Kaliumkanäle sind beim Menschen an der Regulierung des Elektrolythaushalts beteiligt und damit auch an elektrischen Vorgängen in erregbarem Gewebe wie Nerven- und Muskelzellen. Menschen und Tiere, denen der Kaliumkanal KIR4.1 fehlt, haben neurologische Ausfälle, das heißt, sie können z.B. Bewegungen nicht richtig koordinieren (Ataxie). Außerdem ist bei ihnen die Bildung des Myelins, der schützenden Isolierschicht um Nervenzellen, gestört. Das Besondere an KIR4.1 ist, dass es sowohl im Zentralnervensystem (ZNS) als auch in den Nieren vorkommt. "Ähnliches trifft auch auf Aquaporin-4 (AQP4) zu", sagt Hemmer.

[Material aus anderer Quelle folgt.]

-- pv_equiv track=rewrite | github.com/Akshat-coder2106/Tensor-Apex | business_policy_env/data_generation.py | _stylize_body
-- ===== SOURCE A (Python) =====
-- def _stylize_body(body: str, style_noise: bool, emotional_tone: bool) -> str:
--     styled = body
--     if style_noise:
--         replacements = {
--             "don't": "dont",
--             "please": "pls",
--             "because": "cuz",
--             "your": "ur",
--             "really": "rly",
--             "cannot": "cant",
--         }
--         for source, target in replacements.items():
--             styled = styled.replace(source, target)
--             styled = styled.replace(source.capitalize(), target)
--     if emotional_tone and "!" not in styled:
--         styled = f"{styled} This is incredibly frustrating."
--     return styled
-- ===== SOURCE B (Python) =====
-- def _stylize_body(body: str, style_noise: bool, emotional_tone: bool) -> str:
--     styled = body
--     if style_noise:
--         pairs = [
--             ("don't", "dont"), ("Don't", "dont"),
--             ("please", "pls"), ("Please", "pls"),
--             ("because", "cuz"), ("Because", "cuz"),
--             ("your", "ur"), ("Your", "ur"),
--             ("really", "rly"), ("Really", "rly"),
--             ("cannot", "cant"), ("Cannot", "cant"),
--         ]
--         out = []
--         i = 0
--         n = len(styled)
--         while i < n:
--             for source, target in pairs:
--                 if styled.startswith(source, i):
--                     out.append(target)
--                     i += len(source)
--                     break
--             else:
--                 out.append(styled[i])
--                 i += 1
--         styled = "".join(out)
--     if emotional_tone and "!" not in styled:
--         styled = f"{styled} This is incredibly frustrating."
--     return styled
-- ===== Notes on version B (the rewrite author's own statement) =====
-- stated objective: alternative
-- what changed: Replaced the twelve sequential full-string .replace passes with a single left-to-right scan that consults a source/target table at each position and emits the target on a match.
-- outside the precondition, e.g. on _stylize_body('youreally', True, False): A returns 'urly', B returns 'ureally'; on _stylize_body('reallyour', True, False): A returns 'reallur', B returns 'rlyour'; on _stylize_body('Yoyour', True, False): A returns 'ur', B returns 'Your'
import Mathlib
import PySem

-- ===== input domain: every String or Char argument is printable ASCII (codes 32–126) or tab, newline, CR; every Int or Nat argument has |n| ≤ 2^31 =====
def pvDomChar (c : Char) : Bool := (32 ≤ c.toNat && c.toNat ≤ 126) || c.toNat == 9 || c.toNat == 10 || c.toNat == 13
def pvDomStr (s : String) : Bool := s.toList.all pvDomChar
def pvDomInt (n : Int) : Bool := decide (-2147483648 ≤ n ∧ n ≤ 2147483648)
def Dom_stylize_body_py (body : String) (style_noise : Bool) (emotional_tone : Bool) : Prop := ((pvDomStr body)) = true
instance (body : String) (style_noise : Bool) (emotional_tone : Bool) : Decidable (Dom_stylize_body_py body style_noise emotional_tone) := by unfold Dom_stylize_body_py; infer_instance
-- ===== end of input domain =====

-- B replaces A's twelve sequential full-string .replace passes by a single left-to-right scan over
-- the string with a source→target table (alternative decomposition, same result on Pre_).


-- ===== PORT A =====
-- Python str.capitalize (exact on ASCII): upper-case the first character, lower-case the rest.
def capPy (s : String) : String :=
  String.ofList (match s.toList with
    | [] => []
    | c :: cs => PySem.Chars.upperChar c :: PySem.Chars.lower cs)

def stylize_body_py (body : String) (style_noise : Bool) (emotional_tone : Bool) : String :=
  let styled := body
  let styled :=
    if style_noise then
      ([("don't", "dont"), ("please", "pls"), ("because", "cuz"),
        ("your", "ur"), ("really", "rly"), ("cannot", "cant")] : List (String × String)).foldl
        (fun st p =>
          let st := PySem.Str.replace st p.1 p.2
          PySem.Str.replace st (capPy p.1) p.2) styled
    else styled
  if emotional_tone && !(PySem.Str.isIn "!" styled) then
    styled ++ " This is incredibly frustrating."
  else styled

-- ===== PORT B =====
-- the `pairs` table of Source B (string literals, viewed as char lists)
def pairsB : List (List Char × List Char) :=
  [(['d','o','n','\'','t'], ['d','o','n','t']),
   (['D','o','n','\'','t'], ['d','o','n','t']),
   (['p','l','e','a','s','e'], ['p','l','s']),
   (['P','l','e','a','s','e'], ['p','l','s']),
   (['b','e','c','a','u','s','e'], ['c','u','z']),
   (['B','e','c','a','u','s','e'], ['c','u','z']),
   (['y','o','u','r'], ['u','r']),
   (['Y','o','u','r'], ['u','r']),
   (['r','e','a','l','l','y'], ['r','l','y']),
   (['R','e','a','l','l','y'], ['r','l','y']),
   (['c','a','n','n','o','t'], ['c','a','n','t']),
   (['C','a','n','n','o','t'], ['c','a','n','t'])]

theorem pairsB_key_len : ∀ p ∈ pairsB, 1 ≤ p.1.length := by decide

-- Source B's while-loop: at each position, first matching pair (in table order) emits its target
-- and advances by the source length, otherwise the character is copied.
def bScan : List Char → List Char
  | [] => []
  | c :: cs' =>
    match h : pairsB.find? (fun p => p.1.isPrefixOf (c :: cs')) with
    | some p => p.2 ++ bScan ((c :: cs').drop p.1.length)
    | none => c :: bScan cs'
termination_by cs => cs.length
decreasing_by
  · have hmem := List.mem_of_find?_eq_some h
    have hpos := pairsB_key_len _ hmem
    simp only [List.length_drop, List.length_cons]
    omega
  · simp

def stylize_body_py_alt (body : String) (style_noise : Bool) (emotional_tone : Bool) : String :=
  let styled := body
  let styled := if style_noise then String.ofList (bScan styled.toList) else styled
  if emotional_tone && !(PySem.Str.isIn "!" styled) then
    styled ++ " This is incredibly frustrating."
  else styled

-- ===== PRECONDITION & SPEC =====
-- Pre_ excludes (only when style_noise is set) bodies containing "youreally", "Youreally",
-- "reallyour", "Reallyour" or "Yoyour": there occurrences of the replacement words overlap or
-- chain, and A's fixed word-by-word replacement order and B's left-to-right scan make
-- different, equally accidental choices.
def Pre_stylize_body_py (body : String) (style_noise : Bool) (emotional_tone : Bool) : Prop :=
  style_noise = true →
    (PySem.Str.isIn "youreally" body = false ∧ PySem.Str.isIn "Youreally" body = false ∧
     PySem.Str.isIn "reallyour" body = false ∧ PySem.Str.isIn "Reallyour" body = false ∧
     PySem.Str.isIn "Yoyour" body = false)
instance (body : String) (style_noise : Bool) (emotional_tone : Bool) : Decidable (Pre_stylize_body_py body style_noise emotional_tone) := by unfold Pre_stylize_body_py; infer_instance

def pvWitness_stylize_body_py : String × Bool × Bool := ("please don't shout because it is your call", true, true)

def Spec_stylize_body_py (body : String) (style_noise : Bool) (emotional_tone : Bool) (out : String) : Prop := out = stylize_body_py_alt body style_noise emotional_tone
instance (body : String) (style_noise : Bool) (emotional_tone : Bool) (out : String) : Decidable (Spec_stylize_body_py body style_noise emotional_tone out) := by unfold Spec_stylize_body_py; infer_instance

-- ===== CLAIM (what is proved, stated in full; the proofs are below) =====
def Claim_equal_stylize_body_py : Prop := ∀ (body : String) (style_noise : Bool) (emotional_tone : Bool), Dom_stylize_body_py body style_noise emotional_tone → Pre_stylize_body_py body style_noise emotional_tone → Spec_stylize_body_py body style_noise emotional_tone (stylize_body_py body style_noise emotional_tone)

-- ===== LEMMAS AND PROOFS =====

-- ---------- characterization of PySem.Chars.replace ----------

theorem repl_go_spec (p t : List Char) (hp : p ≠ []) :
    ∀ (fuel : Nat) (l acc : List Char), l.length ≤ fuel →
      PySem.Chars.replace.go p t fuel l acc = acc.reverse ++ PySem.Chars.replace l p t := by
  have hpl : 1 ≤ p.length := List.length_pos_iff.mpr hp
  have hpe : p.isEmpty = false := by simpa [List.isEmpty_iff]
  intro fuel
  induction fuel using Nat.strong_induction_on with
  | _ fuel IH =>
    intro l acc hl
    match fuel, l with
    | 0, l =>
      have : l = [] := by
        cases l with
        | nil => rfl
        | cons a b => simp at hl
      subst this
      rw [PySem.Chars.replace.go]
      simp [PySem.Chars.replace, hpe, PySem.Chars.replace.go]
    | fuel+1, [] =>
      rw [PySem.Chars.replace.go]
      · simp [PySem.Chars.replace, hpe, PySem.Chars.replace.go]
      · omega
    | fuel+1, c :: cs =>
      rw [PySem.Chars.replace.go]
      have hrepl : PySem.Chars.replace (c :: cs) p t
          = PySem.Chars.replace.go p t (cs.length + 1) (c :: cs) [] := by
        simp [PySem.Chars.replace, hpe]
      by_cases hpref : p.isPrefixOf (c :: cs)
      · simp only [hpref, if_pos]
        have hlen : (List.drop p.length (c :: cs)).length ≤ fuel := by
          simp only [List.length_drop, List.length_cons]
          simp at hl; omega
        rw [IH fuel (by omega) _ _ hlen]
        rw [hrepl, PySem.Chars.replace.go]
        simp only [hpref, if_pos]
        have hlen2 : (List.drop p.length (c :: cs)).length ≤ cs.length := by
          simp only [List.length_drop, List.length_cons]; omega
        rw [IH cs.length (by simp at hl; omega) _ _ hlen2]
        simp
      · simp only [hpref, if_neg, Bool.false_eq_true, not_false_iff, if_neg]
        have hlen : cs.length ≤ fuel := by simp at hl; omega
        rw [IH fuel (by omega) _ _ hlen]
        rw [hrepl, PySem.Chars.replace.go]
        simp only [hpref]
        rw [IH cs.length (by omega) _ _ (le_refl _)]
        simp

Die Entdeckung eines spezifischen Autoantikörpers gegen AQP4 bei Neuromyelitis optica, einer Sonderform der MS, im Jahr 2004 führte dazu, dass diese Patienten nun schneller optimal behandelt werden. "Wir hoffen, dass KIR4.1 eine ähnliche Rolle für die MS spielen wird", so der KKNMS-Experte weiter. Die Studienergebnisse sprechen dafür: Der Autoantikörper lässt sich vor allem im Blut von MS-Patienten nachweisen und nur sehr selten bei Menschen mit anderen neurologischen Erkrankungen (Antikörper nicht nachweisbar.

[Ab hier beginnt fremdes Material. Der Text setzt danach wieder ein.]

-- pv_equiv track=rewrite | github.com/csandoval18/DSA | CodeNinjas/Two Pointers/move_zeroes.py | sortedBinaryArr
-- ===== SOURCE A (Python) =====
-- def sortedBinaryArr(arr, n):
--   l, r = 0, 0
--
--   while l<n:
--     if arr[l] != 1:
--       arr[l], arr[r] = arr[r], arr[l]
--       r += 1
--     l += 1
--   return arr
-- ===== SOURCE B (Python) =====
-- def sortedBinaryArr(arr, n):
--   if n > 0:
--     pre = [x for x in arr[:n] if x != 1]
--     arr[:n] = pre + [1] * (n - len(pre))
--   return arr
-- ===== Notes on version B (the rewrite author's own statement) =====
-- stated objective: simpler
-- what changed: Replaces the in-place two-pointer swap loop with a single filter pass: collect the non-1 values of the first n elements, then rewrite the prefix as that filtered list padded with 1s via slice assignment (C-level comprehension instead of per-element Python-level swaps).
import Mathlib
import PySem

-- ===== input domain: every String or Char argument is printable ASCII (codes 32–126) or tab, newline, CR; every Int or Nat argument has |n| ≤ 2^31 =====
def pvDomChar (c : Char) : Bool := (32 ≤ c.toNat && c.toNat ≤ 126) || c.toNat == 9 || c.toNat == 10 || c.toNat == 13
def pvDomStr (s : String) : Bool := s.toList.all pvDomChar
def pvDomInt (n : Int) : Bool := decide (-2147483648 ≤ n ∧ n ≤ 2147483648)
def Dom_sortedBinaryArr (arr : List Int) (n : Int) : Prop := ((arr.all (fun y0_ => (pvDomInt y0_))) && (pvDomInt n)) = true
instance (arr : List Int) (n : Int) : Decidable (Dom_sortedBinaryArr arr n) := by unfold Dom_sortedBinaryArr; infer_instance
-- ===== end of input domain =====

-- B replaces A's in-place two-pointer swap loop by a filter-and-pad rewrite of the prefix
-- (objective: simpler); both mutate arr to the same contents on Pre_, equivalence is about the return value.

-- ===== PORT A =====
-- while l < n: if arr[l] != 1 then swap arr[l], arr[r]; r += 1; l += 1.
-- 'none' models the IndexError when arr[l] (or arr[r]) is out of range; l, r start at 0 and only
-- grow, so the List.set indices are the exact Python assignments arr[l] = …, arr[r] = ….
def sortedBinaryArrGo (arr : List Int) (n l r : Int) : Option (List Int) :=
  if _h : l < n then
    match PySem.List.pyGet? arr l with
    | none => none
    | some v =>
      if v ≠ 1 then
        match PySem.List.pyGet? arr r with
        | none => none
        | some w =>
          sortedBinaryArrGo ((arr.set l.toNat w).set r.toNat v) n (l + 1) (r + 1)
      else sortedBinaryArrGo arr n (l + 1) r
  else some arr
termination_by (n - l).toNat
decreasing_by all_goals omega

def sortedBinaryArr (arr : List Int) (n : Int) : List Int :=
  (sortedBinaryArrGo arr n 0 0).getD arr   -- none is unreachable under Pre_

-- ===== PORT B =====
def sortedBinaryArr_alt (arr : List Int) (n : Int) : List Int :=
  if n > 0 then
    let pre := (PySem.List.slice arr none (some n)).filter (fun x => x ≠ 1)
    pre ++ List.replicate (n - (pre.length : Int)).toNat 1 ++ PySem.List.slice arr (some n) none
  else arr

-- ===== PRECONDITION & SPEC =====
-- A raises IndexError exactly when n > len(arr) (the loop then reaches arr[len]); Pre_ is all inputs A returns on.
def Pre_sortedBinaryArr (arr : List Int) (n : Int) : Prop := n ≤ (arr.length : Int)
instance (arr : List Int) (n : Int) : Decidable (Pre_sortedBinaryArr arr n) := by
  unfold Pre_sortedBinaryArr; infer_instance

def pvWitness_sortedBinaryArr : List Int × Int := ([0, 1, 2, 1, 0], 4)

def Spec_sortedBinaryArr (arr : List Int) (n : Int) (out : List Int) : Prop := out = sortedBinaryArr_alt arr n
instance (arr : List Int) (n : Int) (out : List Int) : Decidable (Spec_sortedBinaryArr arr n out) := by unfold Spec_sortedBinaryArr; infer_instance

-- ===== CLAIM (what is proved, stated in full; the proofs are below) =====
def Claim_equal_sortedBinaryArr : Prop := ∀ (arr : List Int) (n : Int), Dom_sortedBinaryArr arr n → Pre_sortedBinaryArr arr n → Spec_sortedBinaryArr arr n (sortedBinaryArr arr n)

-- ===== LEMMAS AND PROOFS =====

-- Loop invariant: processing m more elements from state F ++ 1^k ++ rest with l = |F| + k, r = |F|.
theorem sortedBinaryArrGo_inv (m : Nat) :
    ∀ (rest F : List Int) (k : Nat), m ≤ rest.length →
    sortedBinaryArrGo (F ++ List.replicate k 1 ++ rest)
        ((F.length : Int) + k + m) ((F.length : Int) + k) (F.length : Int)
      = some (F ++ (rest.take m).filter (fun x => x ≠ 1)
              ++ List.replicate (k + (m - ((rest.take m).filter (fun x => x ≠ 1)).length)) 1
              ++ rest.drop m) := by
  induction m with
  | zero =>
    intro rest F k _
    rw [sortedBinaryArrGo]
    simp
  | succ m ih =>
    intro rest F k hm
    match rest with
    | [] => simp at hm
    | x :: rest' =>
      have hm' : m ≤ rest'.length := by simpa using hm
      rw [sortedBinaryArrGo]
      have hl : ((F.length : Int) + k) < (F.length : Int) + k + (m + 1 : Nat) := by
        push_cast; omega
      have hgetl : PySem.List.pyGet? (F ++ List.replicate k 1 ++ x :: rest')
          ((F.length : Int) + k) = some x := by
        have he : (F ++ List.replicate k 1 ++ x :: rest')
             = (F ++ List.replicate k 1) ++ x :: rest' := by simp
        rw [he]
        have hlen : ((F ++ List.replicate k 1).length : Int) = (F.length : Int) + k := by
          simp
        rw [← hlen, PySem.List.pyGet?_append_length]
      rw [dif_pos hl, hgetl]
      dsimp only
      by_cases hx : x = 1
      · -- no swap: the 1 joins the ones block
        subst hx
        rw [if_neg (by simp)]
        have h1 : F ++ List.replicate k 1 ++ (1 : Int) :: rest'
            = F ++ List.replicate (k + 1) 1 ++ rest' := by
          simp [List.replicate_succ' (n := k)]
        have h2 : (F.length : Int) + k + (m + 1 : Nat) = (F.length : Int) + (k + 1 : Nat) + (m : Nat) := by
          push_cast; ring_nf
        have h3 : (F.length : Int) + k + 1 = (F.length : Int) + (k + 1 : Nat) := by push_cast; ring
        rw [h1, h2, h3, ih rest' F (k + 1) hm']
        simp only [List.take_succ_cons, List.drop_succ_cons, List.filter_cons]
        norm_num
        all_goals
          have hle2 : (List.filter (fun x : Int => !decide (x = 1)) (List.take m rest')).length ≤ m :=
            le_trans (List.length_filter_le _ _) (List.length_take_le _ _)
        all_goals omega
      · -- swap with arr[r]
        rw [if_pos (by simpa using hx)]
        have hgetr : PySem.List.pyGet? (F ++ List.replicate k 1 ++ x :: rest')
            ((F.length : Int)) = some (if k = 0 then x else 1) := by
          cases k with
          | zero =>
            have he : F ++ List.replicate 0 (1 : Int) ++ x :: rest' = F ++ x :: rest' := by simp
            rw [he, PySem.List.pyGet?_append_length, if_pos rfl]
          | succ k' =>
            rw [if_neg (by omega)]
            have he : F ++ List.replicate (k' + 1) 1 ++ x :: rest'
                 = F ++ (1 : Int) :: (List.replicate k' 1 ++ x :: rest') := by
              simp [List.replicate_succ]
            rw [he, PySem.List.pyGet?_append_length]
        rw [hgetr]
        dsimp only
        have hset :
            ((F ++ List.replicate k 1 ++ x :: rest').set ((F.length : Int) + k).toNat
                (if k = 0 then x else 1)).set ((F.length : Int)).toNat x
            = (F ++ [x]) ++ List.replicate k 1 ++ rest' := by
          have h0' : ((F.length : Int)).toNat = F.length := by omega
          cases k with
          | zero =>
            rw [if_pos rfl]
            have h0 : ((F.length : Int) + ((0 : Nat) : Int)).toNat = F.length := by omega
            have he : F ++ List.replicate 0 (1 : Int) ++ x :: rest' = F ++ x :: rest' := by simp
            have hone : ∀ v : Int, (F ++ x :: rest').set F.length v = F ++ v :: rest' := by
              intro v
              rw [List.set_append_right _ _ (le_refl _)]
              simp
            rw [h0, h0', he, hone, hone]
            simp
          | succ k' =>
            rw [if_neg (by omega)]
            have h0 : ((F.length : Int) + ((k' + 1 : Nat) : Int)).toNat = F.length + (k' + 1) := by
              omega
            rw [h0, h0']
            have he : F ++ List.replicate (k' + 1) 1 ++ x :: rest'
                 = F ++ (List.replicate (k' + 1) 1 ++ x :: rest') := by simp
            rw [he, List.set_append_right _ _ (by omega : F.length ≤ F.length + (k' + 1))]
            have hi1 : F.length + (k' + 1) - F.length = k' + 1 := by omega
            rw [hi1]
            have hinner : (List.replicate (k' + 1) (1 : Int) ++ x :: rest').set (k' + 1) 1
                 = List.replicate (k' + 1) 1 ++ 1 :: rest' := by
              simp
            rw [hinner, List.set_append_right _ _ (le_refl _)]
            have hi3 : F.length - F.length = 0 := by omega
            rw [hi3]
            have houter : (List.replicate (k' + 1) (1 : Int) ++ (1 : Int) :: rest').set 0 x
                 = x :: (List.replicate k' 1 ++ 1 :: rest') := by
              simp [List.replicate_succ]
            rw [houter]
            have hrep2 : List.replicate (k' + 1) (1 : Int) ++ rest'
                 = List.replicate k' 1 ++ 1 :: rest' := by
              simp [List.replicate_succ' (n := k')]
            simp [hrep2]
        rw [hset]
        have h2 : (F.length : Int) + k + (m + 1 : Nat)
            = (((F ++ [x]).length : Int)) + k + (m : Nat) := by simp; ring
        have h3 : (F.length : Int) + k + 1 = ((F ++ [x]).length : Int) + k := by
          simp; ring
        have h4 : (F.length : Int) + 1 = ((F ++ [x]).length : Int) := by simp
        rw [h2, h3, h4, ih rest' (F ++ [x]) k hm']
        simp only [List.take_succ_cons, List.drop_succ_cons, List.filter_cons, List.append_assoc,
          List.cons_append, List.nil_append]
        norm_num [hx]
        all_goals omega

theorem sortedBinaryArr_eq_alt (arr : List Int) (n : Int)
    (h : Pre_sortedBinaryArr arr n) : sortedBinaryArr arr n = sortedBinaryArr_alt arr n := by
  unfold Pre_sortedBinaryArr at h
  unfold sortedBinaryArr sortedBinaryArr_alt
  by_cases hn : n > 0
  · rw [if_pos hn]
    have hm : n = ((n.toNat : Nat) : Int) := by omega
    have hmle : n.toNat ≤ arr.length := by omega
    have := sortedBinaryArrGo_inv n.toNat arr [] 0 hmle
    simp only [List.length_nil, Nat.cast_zero, List.replicate_zero, List.nil_append,
      List.append_nil, zero_add] at this
    rw [hm, this]
    rw [PySem.List.slice_to_natCast, PySem.List.slice_from_natCast]
    simp only [Option.getD_some]
    congr 2
    have hfl : ((arr.take n.toNat).filter (fun x => x ≠ 1)).length ≤ n.toNat := by
      calc ((arr.take n.toNat).filter (fun x => x ≠ 1)).length
          ≤ (arr.take n.toNat).length := List.length_filter_le _ _
        _ ≤ n.toNat := by simp
    congr 1
    omega
  · rw [if_neg hn]
    rw [sortedBinaryArrGo]
    rw [dif_neg (by omega)]
    rfl

-- ===== VERDICT (by name: the statement is the Claim_ definition above) =====
theorem sortedBinaryArr_spec : Claim_equal_sortedBinaryArr := by
  intro arr n _ hpre
  unfold Spec_sortedBinaryArr
  exact sortedBinaryArr_eq_alt arr n hpre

Autoantikörper ist biologisch aktiv

Der Kaliumkanal KIR4.1 findet sich vor allem in der Zellmembran von Gliazellen als Stützgewebe des Nervensystems, das für den Stoffwechsel im Gehirn und die Bildung der Markscheide verantwortlich sind. Die Forscher fanden heraus, dass der Autoantikörper genau dort an KIR4.1 bindet, wo das Protein aus der Zellmembran herausragt. Im Tiermodell führt der Autoantikörper zum Verlust von KIR4.1 und zur Aktivierung Komplementkaskade (Abwehrreaktion), einem Teil der Antikörperantwort. "Der Autoantikörper ist also biologisch aktiv und trägt möglicherweise zur Schädigung in der MS-Läsion bei", glaubt Hemmer.

Chance auf Verbesserung der MS-Diagnostik

In bereits eingeleiteten KKNMS-Folgestudien hoffen die Neurologen nun, herauszufinden, welche Bedeutung der Autoantikörper für die Entstehung der MS hat. "Darüber hinaus könnte der Autoantikörper zur Verbesserung der MS-Diagnostik beitragen und uns bei der Abgrenzung zu anderen neurologischen Erkrankungen unterstützen", meint Hemmer abschließend. Auch dies wird Gegenstand weiterer Studien sein, um den Marker zukünftig auch in der Routinediagnostik nutzen zu können.

Die Studie wurde im Rahmen des KKNMS (Forschungsverbund CONTROLMS) vom Bundesministerium für Bildung und Forschung gefördert. Der vollständige Forschungsbericht ist unter dem Titel "Potassium channel KIR4.1 as an immune target in multiple sclerosis" im New England Journal of Medicine erschienen (DOI 10.1056/NEJMoa1110740).